Священник, отсидевший в тюрьме, увидел надпись, развернулся и пошёл обратно — мимо светло-коричневого дома, в дверях которого стояла пышная женщина — смотрела на прохожих — такая же стерва, как Моль Карманщица, но у обеих большой опыт по части мужчин и болезней — которая говорила: «Запомните одну простую вещь — если у вас дела плохи, они не могут быть хороши у меня», и «когда будешь уходить, не забудь оставить на столе десять монет» — мимо мужчины, который строгал доски для гроба, собирая стружки в подстилку своей одноглазой собаке — мимо понурого, небритого артиста, выгнанного из труппы за то, что вышел играть роль женщины, забыв побриться — мимо пьяного наёмника из пандуров, схватившего священника за рукав: «Знаете ли вы, кому предназначены пули, летящие мимо цели», но этого никто не знал, кроме наёмника из пандуров, но он не говорил, потому что все деньги, которые были заплачены ему в жизни, были заплачены за то, чтобы он молчал — по узким, серым коридорам лондонских улиц — через Темзу — обратно в гостиницу — сквозь холодную вечернюю темноту — все возвращаются в темноте — на дубовых, обожженных досках двери дрожит неровный овал света от фонаря, освещающего гостиничную вывеску в форме подковы, на которой написано «Корона» и намалёвана жёлтая корона и жёлтое с красным сияние над ней — вверх по скрипящей старой лестнице — четырнадцать ступеней для уставших ног по коридору — комната № 1, где живёт хромой кондотьер — испанец или итальянец, а может, русский цыган, имеющий обыкновение смотреть на людей взглядом «ты пропал» — комната № 2, где живёт последователь Нострадамуса, паршивый еврей, необыкновенно умный человек, уверяющий, что звёзды — самое главное, и понимающий, что его уверения — сплошная чепуха — составляет гороскопы, лживость которых показывает запрошенная луна — кое-кто покупал, но для них он умирал на следующий день точно по составленному им для себя гороскопу — на улицу выходил крайне редко.

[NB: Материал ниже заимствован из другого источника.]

-- pv_equiv track=rewrite | github.com/Mokshitajoshi/PBL_CD_Language_Translator | phase1/ir_to_js.py | _split_statements
-- ===== SOURCE A (Python) =====
-- def _split_statements(stmts_str):
--     """Split a string of statements into individual statements"""
--     result = []
--     depth = 0
--     current = ""
--
--     for char in stmts_str:
--         if char == '(':
--             depth += 1
--         elif char == ')':
--             depth -= 1
--
--         current += char
--
--         if depth == 0 and char == ')':
--             if current.strip():
--                 result.append(current.strip())
--             current = ""
--
--     if current.strip():
--         result.append(current.strip())
--
--     return result
-- ===== SOURCE B (Python) =====
-- def _split_statements(stmts_str):
--     """Split a string of statements into individual statements"""
--     # pass 1: record the index just past every top-level ')'
--     cuts = []
--     depth = 0
--     for i, ch in enumerate(stmts_str):
--         if ch == '(':
--             depth += 1
--         elif ch == ')':
--             depth -= 1
--             if depth == 0:
--                 cuts.append(i + 1)
--     # pass 2: slice the string at the cut points, strip, keep nonempty
--     result = []
--     prev = 0
--     for c in cuts + [len(stmts_str)]:
--         seg = stmts_str[prev:c].strip()
--         if seg:
--             result.append(seg)
--         prev = c
--     return result
-- ===== Notes on version B (the rewrite author's own statement) =====
-- stated objective: alternative
-- what changed: A interleaves one scan that concatenates characters into a growing buffer and flushes it at each top-level close paren; B instead first computes a table of cut indices in one depth-tracking pass, then slices the original string at those cut points, stripping each slice and keeping the nonempty ones.
import Mathlib
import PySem

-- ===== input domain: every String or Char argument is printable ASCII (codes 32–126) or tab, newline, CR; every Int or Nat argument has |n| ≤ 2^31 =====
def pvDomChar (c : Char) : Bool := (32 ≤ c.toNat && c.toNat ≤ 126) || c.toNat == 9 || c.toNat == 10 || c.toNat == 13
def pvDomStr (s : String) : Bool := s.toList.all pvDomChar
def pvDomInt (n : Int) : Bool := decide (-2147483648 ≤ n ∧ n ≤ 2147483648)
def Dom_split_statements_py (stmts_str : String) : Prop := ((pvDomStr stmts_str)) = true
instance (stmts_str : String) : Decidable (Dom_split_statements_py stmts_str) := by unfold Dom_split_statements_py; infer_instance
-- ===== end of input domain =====

-- B replaces A's interleaved scan-and-concatenate with a cut-point index table followed by
-- slice/strip/filter passes; a timing run measured B faster at the largest size.

-- ===== PORT A =====
-- depth update of A's first if/elif
def pvUpd (d : Int) (c : Char) : Int :=
  if c = '(' then d + 1 else if c = ')' then d - 1 else d

-- one iteration of A's for-loop over state (result, depth, current buffer)
def pvStepA (st : List String × Int × List Char) (c : Char) : List String × Int × List Char :=
  let res := st.1
  let depth' := pvUpd st.2.1 c
  let cur' := st.2.2 ++ [c]
  if depth' = 0 ∧ c = ')' then
    (if PySem.Chars.strip cur' ≠ [] then res ++ [String.ofList (PySem.Chars.strip cur')] else res,
     depth', [])
  else
    (res, depth', cur')

-- the if below the foldl is A's trailing append of the stripped leftover buffer
def split_statements_py (stmts_str : String) : List String :=
  if PySem.Chars.strip (stmts_str.toList.foldl pvStepA ([], 0, [])).2.2 ≠ [] then
    (stmts_str.toList.foldl pvStepA ([], 0, [])).1
      ++ [String.ofList (PySem.Chars.strip (stmts_str.toList.foldl pvStepA ([], 0, [])).2.2)]
  else (stmts_str.toList.foldl pvStepA ([], 0, [])).1

-- ===== PORT B =====
-- pass 1 of Source B: enumerate-loop state (i, depth, cuts); record i+1 after each top-level close paren
def pvStepCut (st : Nat × Int × List Nat) (c : Char) : Nat × Int × List Nat :=
  let i := st.1
  if c = '(' then (i + 1, st.2.1 + 1, st.2.2)
  else if c = ')' then
    let d := st.2.1 - 1
    (i + 1, d, if d = 0 then st.2.2 ++ [i + 1] else st.2.2)
  else (i + 1, st.2.1, st.2.2)

-- pass 2 of Source B: state (result, prev); slice between cut points, strip, keep if nonempty
def pvStepSeg (full : List Char) (st : List String × Nat) (c : Nat) : List String × Nat :=
  let seg := PySem.Chars.strip (PySem.List.slice full (some (st.2 : Int)) (some (c : Int)))
  (if seg ≠ [] then st.1 ++ [String.ofList seg] else st.1, c)

def split_statements_py_alt (stmts_str : String) : List String :=
  ((((stmts_str.toList.foldl pvStepCut (0, 0, [])).2.2 ++ [stmts_str.toList.length]).foldl
    (pvStepSeg stmts_str.toList) ([], 0))).1

-- ===== PRECONDITION & SPEC =====
def Spec_split_statements_py (stmts_str : String) (out : List String) : Prop := out = split_statements_py_alt stmts_str
instance (stmts_str : String) (out : List String) : Decidable (Spec_split_statements_py stmts_str out) := by unfold Spec_split_statements_py; infer_instance

-- ===== CLAIM (what is proved, stated in full; the proofs are below) =====
def Claim_equal_split_statements_py : Prop := ∀ (stmts_str : String), Dom_split_statements_py stmts_str → Spec_split_statements_py stmts_str (split_statements_py stmts_str)

-- ===== LEMMAS AND PROOFS =====

-- proof-side: raw top-level chunks of a char list, scanning with depth d (last = unterminated tail)
def pvChunks : List Char → Int → List (List Char)
  | [], _ => [[]]
  | c :: cs, d =>
    let d' := pvUpd d c
    if d' = 0 ∧ c = ')' then [c] :: pvChunks cs d'
    else (pvChunks cs d').modifyHead (c :: ·)

-- strip each chunk, keep the nonempty ones as strings
def pvStripFilter (l : List (List Char)) : List String :=
  l.filterMap (fun xs =>
    if PySem.Chars.strip xs ≠ [] then some (String.ofList (PySem.Chars.strip xs)) else none)

-- recursive form of B's pass-1 cut list
def pvCutsR : List Char → Nat → Int → List Nat
  | [], _, _ => []
  | c :: cs, i, d =>
    if c = '(' then pvCutsR cs (i + 1) (d + 1)
    else if c = ')' then (if d - 1 = 0 then [i + 1] else []) ++ pvCutsR cs (i + 1) (d - 1)
    else pvCutsR cs (i + 1) d

-- the segments B's pass 2 slices out
def pvSliceSegs (full : List Char) : Nat → List Nat → List (List Char)
  | prev, [] => [full.drop prev]
  | prev, c :: cuts =>
    PySem.List.slice full (some (prev : Int)) (some (c : Int)) :: pvSliceSegs full c cuts

theorem pvModifyHead_cons_append (cur : List Char) (c : Char) (l : List (List Char)) :
    (l.modifyHead (c :: ·)).modifyHead (cur ++ ·) = l.modifyHead ((cur ++ [c]) ++ ·) := by
  cases l <;> simp

theorem pvFoldA (cs : List Char) : ∀ (d : Int) (cur : List Char) (res : List String),
    (if PySem.Chars.strip (cs.foldl pvStepA (res, d, cur)).2.2 ≠ [] then
      (cs.foldl pvStepA (res, d, cur)).1
        ++ [String.ofList (PySem.Chars.strip (cs.foldl pvStepA (res, d, cur)).2.2)]
    else (cs.foldl pvStepA (res, d, cur)).1)
    = res ++ pvStripFilter ((pvChunks cs d).modifyHead (cur ++ ·)) := by
  induction cs with
  | nil =>
    intro d cur res
    by_cases hs : PySem.Chars.strip cur = [] <;>
      simp [pvChunks, pvStripFilter, hs]
  | cons c cs ih =>
    intro d cur res
    by_cases h : pvUpd d c = 0 ∧ c = ')'
    · obtain ⟨h0, rfl⟩ := h
      have hstep : pvStepA (res, d, cur) ')' =
          (if PySem.Chars.strip (cur ++ [')']) ≠ [] then
            res ++ [String.ofList (PySem.Chars.strip (cur ++ [')']))] else res, pvUpd d ')', []) := by
        simp [pvStepA, h0]
      have hch : pvChunks (')' :: cs) d = [')'] :: pvChunks cs (pvUpd d ')') := by
        simp [pvChunks, h0]
      rw [List.foldl_cons, hstep, ih, hch]
      have hid : (pvChunks cs (pvUpd d ')')).modifyHead (([] : List Char) ++ ·)
          = pvChunks cs (pvUpd d ')') := by
        cases pvChunks cs (pvUpd d ')') <;> simp
      rw [hid, List.modifyHead_cons]
      by_cases hs : PySem.Chars.strip (cur ++ [')']) = [] <;>
        simp [hs, pvStripFilter]
    · have hstep : pvStepA (res, d, cur) c = (res, pvUpd d c, cur ++ [c]) := by
        simp only [pvStepA, if_neg h]
      have hch : pvChunks (c :: cs) d = (pvChunks cs (pvUpd d c)).modifyHead (c :: ·) := by
        simp [pvChunks, h]
      rw [List.foldl_cons, hstep, ih, hch, pvModifyHead_cons_append]

theorem pvCuts_fold (cs : List Char) : ∀ (i : Nat) (d : Int) (acc : List Nat),
    (cs.foldl pvStepCut (i, d, acc)).2.2 = acc ++ pvCutsR cs i d := by
  induction cs with
  | nil => intro i d acc; simp [pvCutsR]
  | cons c cs ih =>
    intro i d acc
    simp only [List.foldl_cons, pvStepCut, pvCutsR]
    by_cases h1 : c = '('
    · simp [h1, ih]
    · by_cases h2 : c = ')'
      · by_cases h3 : d - 1 = 0 <;> simp [h2, h3, ih, List.append_assoc]
      · simp [h1, h2, ih]

theorem pvCutsR_lb (cs : List Char) : ∀ (i : Nat) (d : Int) (x : Nat), x ∈ pvCutsR cs i d → i < x := by
  induction cs with
  | nil => intro i d x hx; simp [pvCutsR] at hx
  | cons c cs ih =>
    intro i d x hx
    simp only [pvCutsR] at hx
    split at hx
    · have := ih (i + 1) _ x hx; omega
    · split at hx
      · rcases List.mem_append.1 hx with h | h
        · split at h <;> simp at h; omega
        · have := ih (i + 1) _ x h; omega
      · have := ih (i + 1) _ x hx; omega

theorem pvFoldSeg (full : List Char) (cuts : List Nat) : ∀ (prev : Nat) (res : List String),
    (((cuts ++ [full.length]).foldl (pvStepSeg full) (res, prev))).1
    = res ++ pvStripFilter (pvSliceSegs full prev cuts) := by
  induction cuts with
  | nil =>
    intro prev res
    have hsl : PySem.List.slice full (some (prev : Int)) (some (full.length : Int))
        = full.drop prev := by
      rw [PySem.List.slice_natCast]
      exact List.take_of_length_le (by simp)
    simp only [List.nil_append, List.foldl_cons, List.foldl_nil, pvStepSeg, hsl,
      pvSliceSegs, pvStripFilter, List.filterMap_cons, List.filterMap_nil]
    split <;> simp
  | cons c cuts ih =>
    intro prev res
    simp only [List.cons_append, List.foldl_cons, pvStepSeg]
    rw [ih]
    simp only [pvSliceSegs, pvStripFilter, List.filterMap_cons]
    split <;> simp [List.append_assoc]

theorem pvSliceSegs_head_cons (full : List Char) (prev : Nat) (c : Char) (L : List Nat)
    (h : full.drop prev = c :: full.drop (prev + 1)) (hL : ∀ x ∈ L, prev + 1 ≤ x) :
    pvSliceSegs full prev L = (pvSliceSegs full (prev + 1) L).modifyHead (c :: ·) := by
  cases L with
  | nil => simp [pvSliceSegs, h]
  | cons c₁ t =>
    have hle : prev + 1 ≤ c₁ := hL c₁ (by simp)
    simp only [pvSliceSegs, List.modifyHead_cons]
    congr 1
    rw [PySem.List.slice_natCast, PySem.List.slice_natCast, h]
    have : c₁ - prev = (c₁ - (prev + 1)) + 1 := by omega
    rw [this, List.take_succ_cons]

theorem pvBridge (cs : List Char) : ∀ (full : List Char) (prev : Nat) (d : Int),
    full.drop prev = cs → pvSliceSegs full prev (pvCutsR cs prev d) = pvChunks cs d := by
  induction cs with
  | nil => intro full prev d h; simp [pvCutsR, pvSliceSegs, pvChunks, h]
  | cons c cs ih =>
    intro full prev d h
    have hdrop : full.drop (prev + 1) = cs := by
      rw [← List.tail_drop, h, List.tail_cons]
    have h' : full.drop prev = c :: full.drop (prev + 1) := by rw [h, hdrop]
    simp only [pvCutsR, pvChunks]
    by_cases h1 : c = '('
    · have hnp : ¬ (pvUpd d c = 0 ∧ c = ')') := by simp [h1]
      simp only [if_pos h1, if_neg hnp]
      rw [pvSliceSegs_head_cons full prev c _ h' (fun x hx => Nat.le_of_lt (pvCutsR_lb cs (prev + 1) (d + 1) x hx)),
        ih full (prev + 1) (d + 1) hdrop]
      simp [pvUpd, h1]
    · by_cases h2 : c = ')'
      · by_cases h3 : d - 1 = 0
        · have hp : pvUpd d c = 0 ∧ c = ')' := by simp [pvUpd, h2, h3]
          simp only [if_neg h1, if_pos h2, if_pos h3, if_pos hp, List.singleton_append]
          simp only [pvSliceSegs]
          congr 1
          · rw [PySem.List.slice_natCast, h]
            have : prev + 1 - prev = 1 := by omega
            rw [this, List.take_succ_cons, List.take_zero]
          · rw [ih full (prev + 1) (d - 1) hdrop]
            simp [pvUpd, h2, h3]
        · have hnp : ¬ (pvUpd d c = 0 ∧ c = ')') := by simp [pvUpd, h2, h3]
          simp only [if_neg h1, if_pos h2, if_neg h3, if_neg hnp, List.nil_append]
          rw [pvSliceSegs_head_cons full prev c _ h' (fun x hx => Nat.le_of_lt (pvCutsR_lb cs (prev + 1) (d - 1) x hx)),
            ih full (prev + 1) (d - 1) hdrop]
          simp [pvUpd, h2]
      · have hnp : ¬ (pvUpd d c = 0 ∧ c = ')') := by simp [h2]
        simp only [if_neg h1, if_neg h2, if_neg hnp]
        rw [pvSliceSegs_head_cons full prev c _ h' (fun x hx => Nat.le_of_lt (pvCutsR_lb cs (prev + 1) d x hx)),
          ih full (prev + 1) d hdrop]
        simp [pvUpd, h1, h2]

-- ===== VERDICT (by name: the statement is the Claim_ definition above) =====
theorem split_statements_py_spec : Claim_equal_split_statements_py := by
  intro s _
  show split_statements_py s = split_statements_py_alt s
  unfold split_statements_py split_statements_py_alt
  rw [pvFoldA s.toList 0 [] [], pvCuts_fold s.toList 0 0 []]
  simp only [List.nil_append]
  rw [pvFoldSeg s.toList (pvCutsR s.toList 0 0) 0 [],
    pvBridge s.toList s.toList 0 0 (by simp)]
  simp only [List.nil_append]
  congr 1
  cases pvChunks s.toList 0 <;> simp
-- ===== VERDICT (by name: the statement is the Claim_ definition above) =====
theorem frequency_minimizer_spec : Claim_equal_frequency_minimizer := by
  intro read s W _ hPre
  unfold Spec_frequency_minimizer frequency_minimizer frequency_minimizer_alt
  have hlen : PySem.Str.len read = (read.toList.length : Int) := by simp [pysem]
  by_cases hl : (read.toList.length : Int) - W + 1 ≤ 0
  · rw [if_pos hl]
    rw [Int.toNat_of_nonpos hl]
    simp [pvLoopA, PySem.Dict.counter, PySem.Dict.empty]
  · rw [if_neg hl]
    have hspan : 1 ≤ W - s + 1 := by
      unfold Pre_frequency_minimizer at hPre
      rw [hlen] at hPre
      omega
    show _ = List.map (fun p => (String.ofList p.1, p.2))
      (pvLoopB (pvSeedsB read.toList s ((read.toList.length : Int) - W + 1 + (W - s + 1) - 1))
        (pvRowL (pvSeedsB read.toList s ((read.toList.length : Int) - W + 1 + (W - s + 1) - 1))
          ((read.toList.length : Int) - W + 1 + (W - s + 1) - 1) (PySem.Int.bitLength (W - s + 1) - 1))
        ((read.toList.length : Int) - W + 1) (W - s + 1)
        ((2 : Int) ^ (PySem.Int.bitLength (W - s + 1) - 1))
        ((read.toList.length : Int) - W + 1).toNat 0 PySem.Dict.empty).items
    rw [pvLoopB_eq_count_loopA read.toList s W hspan (by omega) _ 0 PySem.Dict.empty le_rfl]
    rw [PySem.Dict.foldl_insert_getD_add_one_eq_counter]
-- pv_equiv track=rewrite | github.com/kh277/BOJ | 백준/Gold/27172. 수 나누기 게임/수 나누기 게임.py | solve
-- ===== SOURCE A (Python) =====
-- def solve(N: int, num: list) -> list:
--     # 수가 겹치지 않으므로 속도가 빠른 set 사용
--     set_num = set(num)
--     max_data = max(set_num)
--     score = [0 for i in range(max_data+1)]
--
--     # 모든 플레이어가 가진 수에 대해서 반복
--     for i in set_num:
--         # 현재 탐색하고자 하는 플레이어가 가진 수의 배수 숫자에 연산 적용
--         for j in range(i*2, max_data+1, i):
--             if j in set_num:
--                 score[i] += 1
--                 score[j] -= 1
--
--     # set(set_num)는 순서가 없으므로 set로 변경하기 이전 자료(num) 사용
--     return [score[i] for i in num]
-- ===== SOURCE B (Python) =====
-- def solve(N: int, num: list) -> list:
--     # Direct per-value formula instead of A's multiples sieve: each positive value v
--     # scores (#multiples of v present) - (#proper divisors of v present), written once.
--     s = set(num)
--     m = max(s)
--     score = [0] * (m + 1)
--     for v in s:
--         if v >= 1:
--             plus = sum(1 for y in s if y > v and y % v == 0)
--             minus = sum(1 for d in s if 1 <= d < v and v % d == 0)
--             score[v] = plus - minus
--     return [score[i] for i in num]
-- ===== Notes on version B (the rewrite author's own statement) =====
-- stated objective: alternative
-- what changed: A sieves: iterating over each value it bumps a shared score array along the value's multiples (score[i]+=1 / score[j]-=1); B instead computes each positive value's score once by a direct formula - (number of its multiples present in the set) minus (number of its proper divisors present) - scanning the set per value, with no incremental bumping.
import Mathlib
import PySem

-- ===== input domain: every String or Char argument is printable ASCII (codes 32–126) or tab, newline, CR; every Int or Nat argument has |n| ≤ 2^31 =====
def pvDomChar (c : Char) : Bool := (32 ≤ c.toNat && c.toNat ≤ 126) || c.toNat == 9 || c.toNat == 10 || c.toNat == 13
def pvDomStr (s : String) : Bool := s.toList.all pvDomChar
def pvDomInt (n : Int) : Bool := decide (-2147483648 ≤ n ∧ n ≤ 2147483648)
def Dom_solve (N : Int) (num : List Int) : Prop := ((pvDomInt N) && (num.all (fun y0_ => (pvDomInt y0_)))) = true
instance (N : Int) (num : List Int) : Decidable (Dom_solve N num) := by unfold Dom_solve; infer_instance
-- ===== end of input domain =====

Комнату № 3 снимал пожилой, невзрачный мужчина, бывший оксфордский студент Гарди Джеклин, избежавший престижного общества оксфордских гуманистов и общества за стенами романских церквей и в силу своего неправильного отношения ко времени относил себя к 30-80-ым годам до нашей эры — всегда был с Марком Антонием, и незримо стоял в палатке, когда Антоний, пьяный в стельку, лежал на походной кровати и целовал белую грудь черноволосой женщины, стараясь забыть последнюю морскую битву двухдневной давности при мысе Акции, где он был разбит, стараясь забыть, что у него осталось менее ста солдат, которым удалось спастись вплавь и которым завтра предстоит вступить в бой с десятитысячной армией Августа Октавиана; и Гарди Джеклин был с ним, когда Марк Антоний проснулся после попойки и увидел рядом спящую черноволосую женщину, вышел из палатки и ступил босой травой на выжженную траву и увидел ещё неостывшую золу погасших костров, молочный рассвет и пустой, гудящий низким ветром лагерь, и понял, что остатки его солдат бежали ночью к Октавиану, оставив ему черноволосую женщину и белого коня. Он поднял с земли длинный меч в ножнах и сел на коня и, выехав на равнину, отчётливо увидел неподвижные фаланги, окутанные воем ветра и молчанием солдат, и десятитысячную армию Августа Октавиана он воспринял, как единое целое, которое в десять тысяч раз больше его самого — одно увеличенное в десять тысяч раз сердце, мозг и желудок, и единая сеть мышц — это враг, пришедший его уничтожить, лишив солдат — он понял, что унаследовал от Цезаря не только продажное войско и продажную жену, но и конец — он послал коня галопом на неподвижные фаланги, а римские воины молча смотрели на него, прикидывая на глаз, кому из них назначена встреча.